Thanks to the tireless work of the CVMA, the Department of Consumer Affairs has decided that the California Veterinary Practice Act is the ultimate authority in the practice of veterinary medicine in California. City and county ordinances, like the ban on cat declawing in West Hollywood, cannot supersede the Practice Act.
In July 2004, the CVMA filed an official request with the Veterinary Medical Board, asking it to research the validity of local ordinances that place restrictions on veterinary medical procedures, like that enacted in West Hollywood. We noted that local restrictions on veterinary medical procedures appeared to be in violation of the Veterinary Practice Act, that they could seriously impede the ability of veterinarians to operate in a fair business climate, and that it is confusing to the animal-owning public and veterinarians when local boundaries determine the legality of veterinary procedures.
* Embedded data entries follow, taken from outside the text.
-- ===== VERDICT (by name: the statement is the Claim_ definition above) =====
theorem better_inversion_spec : Claim_equal_better_inversion := by
  unfold Claim_equal_better_inversion
  intro tour d _ hpre
  unfold Pre_better_inversion at hpre
  unfold Spec_better_inversion
  show better_inversion tour d = better_inversion_alt tour d
  unfold better_inversion better_inversion_alt
  simp only []
  apply any_congr'
  intro i hi
  rw [PySem.List.mem_pyRange_one] at hi
  show ((PySem.List.pyRange (i + 1) (tour.length : Int) 1).any fun j =>
      decide (tour_length (reverse_part_tour tour i j) d < tour_length tour d))
    = bScan tour d (wArr tour d) (rArr tour d) (wArr tour d).sum (rArr tour d).sum
        (tour.length : Int) i (PySem.List.pyRange (i + 1) (tour.length : Int) 1) 0 0
  have h0 : ∀ v : List Int, (0 : Int)
      = ((PySem.List.pyRange i (i + 1 - 1) 1).map (fun k => PySem.List.pyGetD v k 0)).sum := by
    intro v
    rw [show i + 1 - 1 = i by ring, PySem.List.pyRange_one_eq_nil (by omega)]
    rfl
  rw [bScan_any tour d i (by omega) ((tour.length : Int) - (i + 1)).toNat (i + 1) 0 0
    (by omega) (by omega) (h0 (wArr tour d)) (h0 (rArr tour d))]
  apply any_congr'
  intro j hj
  rw [PySem.List.mem_pyRange_one] at hj
  have hi' : i = ((i.toNat : Nat) : Int) := by omega
  have hj' : j = ((j.toNat : Nat) : Int) := by omega
  rw [hi', hj', nl_eq tour d i.toNat j.toNat (by omega) (by omega), wArr_sum tour d hpre]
The legal department of the Department of Consumer Affairs explored this question and has upheld Business and Professions Code 460 of the Veterinary Practice Act. It concluded, “A local ordinance that imposes a ban on the ‘declawing’ of domestic cats is preempted by the State’s licensing law regulating the practice of veterinary medicine.” In other words, the Veterinary Practice Act takes precedence over local ordinances.
The CVMA will continue to inform all California communities that the Veterinary Practice Act is the highest authority in regulating the practice of veterinary medicine.